Answer:
364 (Hope this helps ^^)
Explanation:
To calculate the number of different committees that can be chosen, we can use the concept of combinations.
In this case, we need to choose 11 students from a group of 14. The order in which the students are chosen does not matter.
The number of combinations, denoted as C(n, r), can be calculated using the formula:
C(n, r) = n! / (r! * (n - r)!)
Where n is the total number of students and r is the number of students to be chosen for the committee.
Plugging in the values:
n = 14
r = 11
C(14, 11) = 14! / (11! * (14 - 11)!)
Calculating the factorials:
14! = 14 * 13 * 12 * 11!
11! = 11 * 10 * 9!
Substituting the values back into the equation:
C(14, 11) = (14 * 13 * 12 * 11!) / (11! * (14 - 11)!)

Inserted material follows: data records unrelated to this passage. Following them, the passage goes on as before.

-- pv_equiv track=rewrite | github.com/sang-gyeong/Coding_Test | Test/21라상_TEST/level/test2.py | isFlagArgTypeMatch
-- ===== SOURCE A (Python) =====
-- def isFlagArgTypeMatch(flags, flag_dict):
--     for flag in flags:
--         # arg가 없는 경우
--         if len(flag.split()) == 1:
--             if flag_dict.get(flag) == None or flag_dict[flag] != "NULL":
--                 return False
--             continue
--
--         flag_items = flag.split()
--         flag_name, flag_args = flag_items[0], flag_items[1:]
--         # 4. flag_rules에 존재하는 flag만 나타나는지 판별
--         if flag_dict.get(flag_name) == None:
--             return False
--
--         flag_arg_type = flag_dict[flag_name]
--         if flag_arg_type == 'NUMBER':
--             if len(flag_args) > 1:
--                 return False
--             for arg in flag_args:
--                 if arg.isdigit() == False:
--                     return False
--         elif flag_arg_type == 'STRING':
--             if len(flag_args) > 1:
--                 return False
--             for arg in flag_args:
--                 if arg.isalpha() == False:
--                     return False
--         elif flag_arg_type == 'NULL':
--             return False
--         elif flag_arg_type == 'NUMBERS':
--             for arg in flag_args:
--                 if arg.isdigit() == False:
--                     return False
--         elif flag_arg_type == 'STRINGS':
--             for arg in flag_args:
--                 if arg.isalpha() == False:
--                     return False
--         elif flag_arg_type not in ['NUMBER', 'STRING', 'NULL', 'NUMBERS', 'STRINGS']:
--             return False
--     return True
-- ===== SOURCE B (Python) =====
-- # B inverts A's dispatch: instead of branching on the declared type, it computes
-- # from the argument list the SET of types that would accept it, then does one
-- # membership test against flag_dict.get(name). Objective: alternative.
--
--
-- def isFlagArgTypeMatch(flags, flag_dict):
--     for flag in flags:
--         items = flag.split()
--         name, args = items[0], items[1:]
--         if not args:
--             accepted = {'NULL'}
--         else:
--             accepted = set()
--             if all(a.isdigit() for a in args):
--                 accepted.add('NUMBERS')
--                 if len(args) == 1:
--                     accepted.add('NUMBER')
--             if all(a.isalpha() for a in args):
--                 accepted.add('STRINGS')
--                 if len(args) == 1:
--                     accepted.add('STRING')
--         if flag_dict.get(name) not in accepted:
--             return False
--     return True
-- ===== Notes on version B (the rewrite author's own statement) =====
-- stated objective: alternative
-- what changed: A branches on the declared type with a five-way if/elif ladder per flag; B inverts the dispatch: from the argument list alone it computes the set of type names that would accept those arguments ({'NULL'} when no args, else NUMBER/NUMBERS/STRING/STRINGS by arity and character class) and then performs a single membership test flag_dict.get(name) in accepted.
-- outside the precondition, e.g. on isFlagArgTypeMatch([' -v '], {' -v ': 'NULL'}): A returns True, B returns False; on isFlagArgTypeMatch([''], {}): A raises IndexError, B raises IndexError
import Mathlib
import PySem

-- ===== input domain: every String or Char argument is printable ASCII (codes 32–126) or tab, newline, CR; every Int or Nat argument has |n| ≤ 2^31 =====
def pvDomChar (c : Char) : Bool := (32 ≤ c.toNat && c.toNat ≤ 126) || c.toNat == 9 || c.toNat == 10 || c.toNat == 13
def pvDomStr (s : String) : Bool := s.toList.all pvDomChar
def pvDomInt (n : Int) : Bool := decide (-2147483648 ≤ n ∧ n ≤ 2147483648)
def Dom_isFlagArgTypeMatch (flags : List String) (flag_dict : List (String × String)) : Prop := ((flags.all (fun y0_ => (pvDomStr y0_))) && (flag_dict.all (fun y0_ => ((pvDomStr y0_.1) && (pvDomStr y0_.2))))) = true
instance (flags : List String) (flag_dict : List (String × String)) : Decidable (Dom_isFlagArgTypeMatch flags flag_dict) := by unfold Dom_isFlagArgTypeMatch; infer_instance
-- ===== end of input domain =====

set_option maxHeartbeats 1000000


-- ===== PORT A =====
-- B inverts A's per-type dispatch: it computes from the argument list the set of
-- type names that would accept it and does one membership test; objective: alternative.
-- A: loop over flags with early returns; separate no-arg branch, then if/elif type ladder.
def isFlagArgTypeMatch (flags : List String) (flag_dict : List (String × String)) : Bool :=
  match flags with
  | [] => true
  | flag :: rest =>
    let items := PySem.Str.split₀ flag
    if items.length == 1 then
      -- `flag_dict.get(flag) == None or flag_dict[flag] != "NULL"` (short-circuit)
      match (PySem.Dict.mk flag_dict).get? flag with
      | none => false
      | some v => if v != "NULL" then false else isFlagArgTypeMatch rest flag_dict
    else
      -- flag_items[0] raises on an empty split; excluded by Pre_, headD is arbitrary there
      let flag_name := items.headD ""
      let flag_args := items.tail
      match (PySem.Dict.mk flag_dict).get? flag_name with
      | none => false
      | some t =>
        if t == "NUMBER" then
          if flag_args.length > 1 then false
          else if flag_args.all PySem.Str.strIsdigit then isFlagArgTypeMatch rest flag_dict else false
        else if t == "STRING" then
          if flag_args.length > 1 then false
          else if flag_args.all PySem.Str.strIsalpha then isFlagArgTypeMatch rest flag_dict else false
        else if t == "NULL" then false
        else if t == "NUMBERS" then
          if flag_args.all PySem.Str.strIsdigit then isFlagArgTypeMatch rest flag_dict else false
        else if t == "STRINGS" then
          if flag_args.all PySem.Str.strIsalpha then isFlagArgTypeMatch rest flag_dict else false
        else false

-- ===== PORT B =====
-- the set of type names that accept this argument list
def pvAccepted (args : List String) : PySem.Set String :=
  if args.isEmpty then PySem.Set.ofList ["NULL"]
  else
    let acc : PySem.Set String := PySem.Set.empty
    let acc := if args.all PySem.Str.strIsdigit then
        let acc := PySem.Set.add acc "NUMBERS"
        if args.length == 1 then PySem.Set.add acc "NUMBER" else acc
      else acc
    let acc := if args.all PySem.Str.strIsalpha then
        let acc := PySem.Set.add acc "STRINGS"
        if args.length == 1 then PySem.Set.add acc "STRING" else acc
      else acc
    acc

-- loop body: `flag_dict.get(name) not in accepted` → early False.
-- (None is never a member of a set of strings, so get? = none fails the test.)
def pvFlagOk (flag : String) (flag_dict : List (String × String)) : Bool :=
  let items := PySem.Str.split₀ flag
  let name := items.headD ""   -- items[0]; raises on empty split, excluded by Pre_
  let args := items.tail
  match (PySem.Dict.mk flag_dict).get? name with
  | none => false
  | some t => PySem.Set.contains (pvAccepted args) t

def isFlagArgTypeMatch_alt (flags : List String) (flag_dict : List (String × String)) : Bool :=
  flags.all (fun flag => pvFlagOk flag flag_dict)

-- ===== PRECONDITION & SPEC =====
-- Pre_ excludes flags whose whitespace-split is empty (there A raises IndexError, and
-- so does B) and single-token flags carrying extra whitespace WHEN the raw flag string
-- (A's dict key) and the stripped token (B's dict key) disagree on mapping to "NULL" --
-- on such unspecified whitespace corners both key readings are defensible.
def Pre_isFlagArgTypeMatch (flags : List String) (flag_dict : List (String × String)) : Prop :=
  ∀ flag ∈ flags, PySem.Str.split₀ flag ≠ [] ∧
    ((PySem.Str.split₀ flag).length = 1 →
      ((PySem.Dict.mk flag_dict).get? flag == some "NULL")
        = ((PySem.Dict.mk flag_dict).get? ((PySem.Str.split₀ flag).headD "") == some "NULL"))
instance (flags : List String) (flag_dict : List (String × String)) : Decidable (Pre_isFlagArgTypeMatch flags flag_dict) := by unfold Pre_isFlagArgTypeMatch; infer_instance

def pvWitness_isFlagArgTypeMatch : List String × (List (String × String)) :=
  (["-n 7", "-s ab", "-m 1 2", "-w x y", "-v"],
   [("-n", "NUMBER"), ("-s", "STRING"), ("-m", "NUMBERS"), ("-w", "STRINGS"), ("-v", "NULL")])

def Spec_isFlagArgTypeMatch (flags : List String) (flag_dict : List (String × String)) (out : Bool) : Prop := out = isFlagArgTypeMatch_alt flags flag_dict
instance (flags : List String) (flag_dict : List (String × String)) (out : Bool) : Decidable (Spec_isFlagArgTypeMatch flags flag_dict out) := by unfold Spec_isFlagArgTypeMatch; infer_instance

-- ===== CLAIM (what is proved, stated in full; the proofs are below) =====
def Claim_equal_isFlagArgTypeMatch : Prop := ∀ (flags : List String) (flag_dict : List (String × String)), Dom_isFlagArgTypeMatch flags flag_dict → Pre_isFlagArgTypeMatch flags flag_dict → Spec_isFlagArgTypeMatch flags flag_dict (isFlagArgTypeMatch flags flag_dict)

-- ===== LEMMAS AND PROOFS =====

-- one step of A equals B's per-flag check, for a flag admitted by Pre_
theorem pvStep_eq (flag : String) (d : List (String × String)) (r : Bool)
    (h1 : PySem.Str.split₀ flag ≠ [])
    (h2 : (PySem.Str.split₀ flag).length = 1 →
      ((PySem.Dict.mk d).get? flag == some "NULL")
        = ((PySem.Dict.mk d).get? ((PySem.Str.split₀ flag).headD "") == some "NULL")) :
    (let items := PySem.Str.split₀ flag
     if items.length == 1 then
       match (PySem.Dict.mk d).get? flag with
       | none => false
       | some v => if v != "NULL" then false else r
     else
       let flag_name := items.headD ""
       let flag_args := items.tail
       match (PySem.Dict.mk d).get? flag_name with
       | none => false
       | some t =>
         if t == "NUMBER" then
           if flag_args.length > 1 then false
           else if flag_args.all PySem.Str.strIsdigit then r else false
         else if t == "STRING" then
           if flag_args.length > 1 then false
           else if flag_args.all PySem.Str.strIsalpha then r else false
         else if t == "NULL" then false
         else if t == "NUMBERS" then
           if flag_args.all PySem.Str.strIsdigit then r else false
         else if t == "STRINGS" then
           if flag_args.all PySem.Str.strIsalpha then r else false
         else false) = (pvFlagOk flag d && r) := by
  cases hs : PySem.Str.split₀ flag with
  | nil => exact absurd hs h1
  | cons n args =>
    cases args with
    | nil =>
      have h := h2 (by rw [hs]; rfl)
      rw [hs, List.headD_cons] at h
      simp only [pvFlagOk, hs, List.headD_cons, List.tail_cons, List.length_cons,
        List.length_nil]
      cases hA : (PySem.Dict.mk d).get? flag <;> cases hB : (PySem.Dict.mk d).get? n <;>
        rw [hA, hB] at h <;>
        simp_all [pvAccepted, PySem.Set.contains, PySem.Set.ofList, PySem.Set.add,
          PySem.Set.empty]
    | cons a as =>
      simp only [pvFlagOk, hs, List.headD_cons, List.tail_cons, List.length_cons]
      have hlen : ((as.length + 1 + 1 : Nat) == 1) = false := by simp
      rw [hlen]
      simp only [Bool.false_eq_true, if_false]
      cases hget : (PySem.Dict.mk d).get? n with
      | none => simp
      | some t =>
        cases as with
        | nil =>
          rcases Bool.eq_false_or_eq_true ([a].all PySem.Str.strIsdigit) with hd | hd <;>
          rcases Bool.eq_false_or_eq_true ([a].all PySem.Str.strIsalpha) with ha | ha <;>
          simp only [pvAccepted, List.isEmpty_cons, hd, ha, Bool.false_eq_true, if_false,
            if_true, List.length_cons, List.length_nil] <;>
          by_cases hN : t = "NUMBER" <;> by_cases hS : t = "STRING" <;>
          by_cases h0 : t = "NULL" <;> by_cases hNs : t = "NUMBERS" <;>
          by_cases hSs : t = "STRINGS" <;>
          simp [hN, hS, h0, hNs, hSs, PySem.Set.contains, PySem.Set.add, PySem.Set.empty]
        | cons b bs =>
          rcases Bool.eq_false_or_eq_true ((a :: b :: bs).all PySem.Str.strIsdigit) with hd | hd <;>
          rcases Bool.eq_false_or_eq_true ((a :: b :: bs).all PySem.Str.strIsalpha) with ha | ha <;>
          simp only [pvAccepted, List.isEmpty_cons, hd, ha, Bool.false_eq_true, if_false,
            if_true, List.length_cons] <;>
          by_cases hN : t = "NUMBER" <;> by_cases hS : t = "STRING" <;>
          by_cases h0 : t = "NULL" <;> by_cases hNs : t = "NUMBERS" <;>
          by_cases hSs : t = "STRINGS" <;>
          simp [hN, hS, h0, hNs, hSs, PySem.Set.contains, PySem.Set.add, PySem.Set.empty]

theorem pvMain (flags : List String) (flag_dict : List (String × String))
    (hpre : Pre_isFlagArgTypeMatch flags flag_dict) :
    isFlagArgTypeMatch flags flag_dict = isFlagArgTypeMatch_alt flags flag_dict := by
  induction flags with
  | nil => rfl
  | cons flag rest ih =>
    have hf := hpre flag (List.mem_cons_self ..)
    have step := pvStep_eq flag flag_dict (isFlagArgTypeMatch rest flag_dict) hf.1 hf.2
    have ihr := ih (fun f hfm => hpre f (List.mem_cons_of_mem _ hfm))
    simp only [isFlagArgTypeMatch, isFlagArgTypeMatch_alt, List.all_cons] at step ihr ⊢
    rw [step, ihr]

-- ===== VERDICT (by name: the statement is the Claim_ definition above) =====
theorem isFlagArgTypeMatch_spec : Claim_equal_isFlagArgTypeMatch := by
  intro flags flag_dict _ hpre
  exact pvMain flags flag_dict hpre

The factorials in the numerator and denominator cancel out:
C(14, 11) = 14 * 13 * 12 / (14 - 11)!
Simplifying:
C(14, 11) = 14 * 13 * 12 / 3!
Calculating 3!:
3! = 3 * 2 * 1
Substituting back:
C(14, 11) = 14 * 13 * 12 / (3 * 2 * 1)
Cancelling out common factors:
C(14, 11) = 14 * 13 * 12 / 6
Calculating the numerator:
14 * 13 * 12 = 2184
Substituting back:
C(14, 11) = 2184 / 6
C(14, 11) = 364
Therefore, there are 364 different committees that can be chosen from the 14-member student council.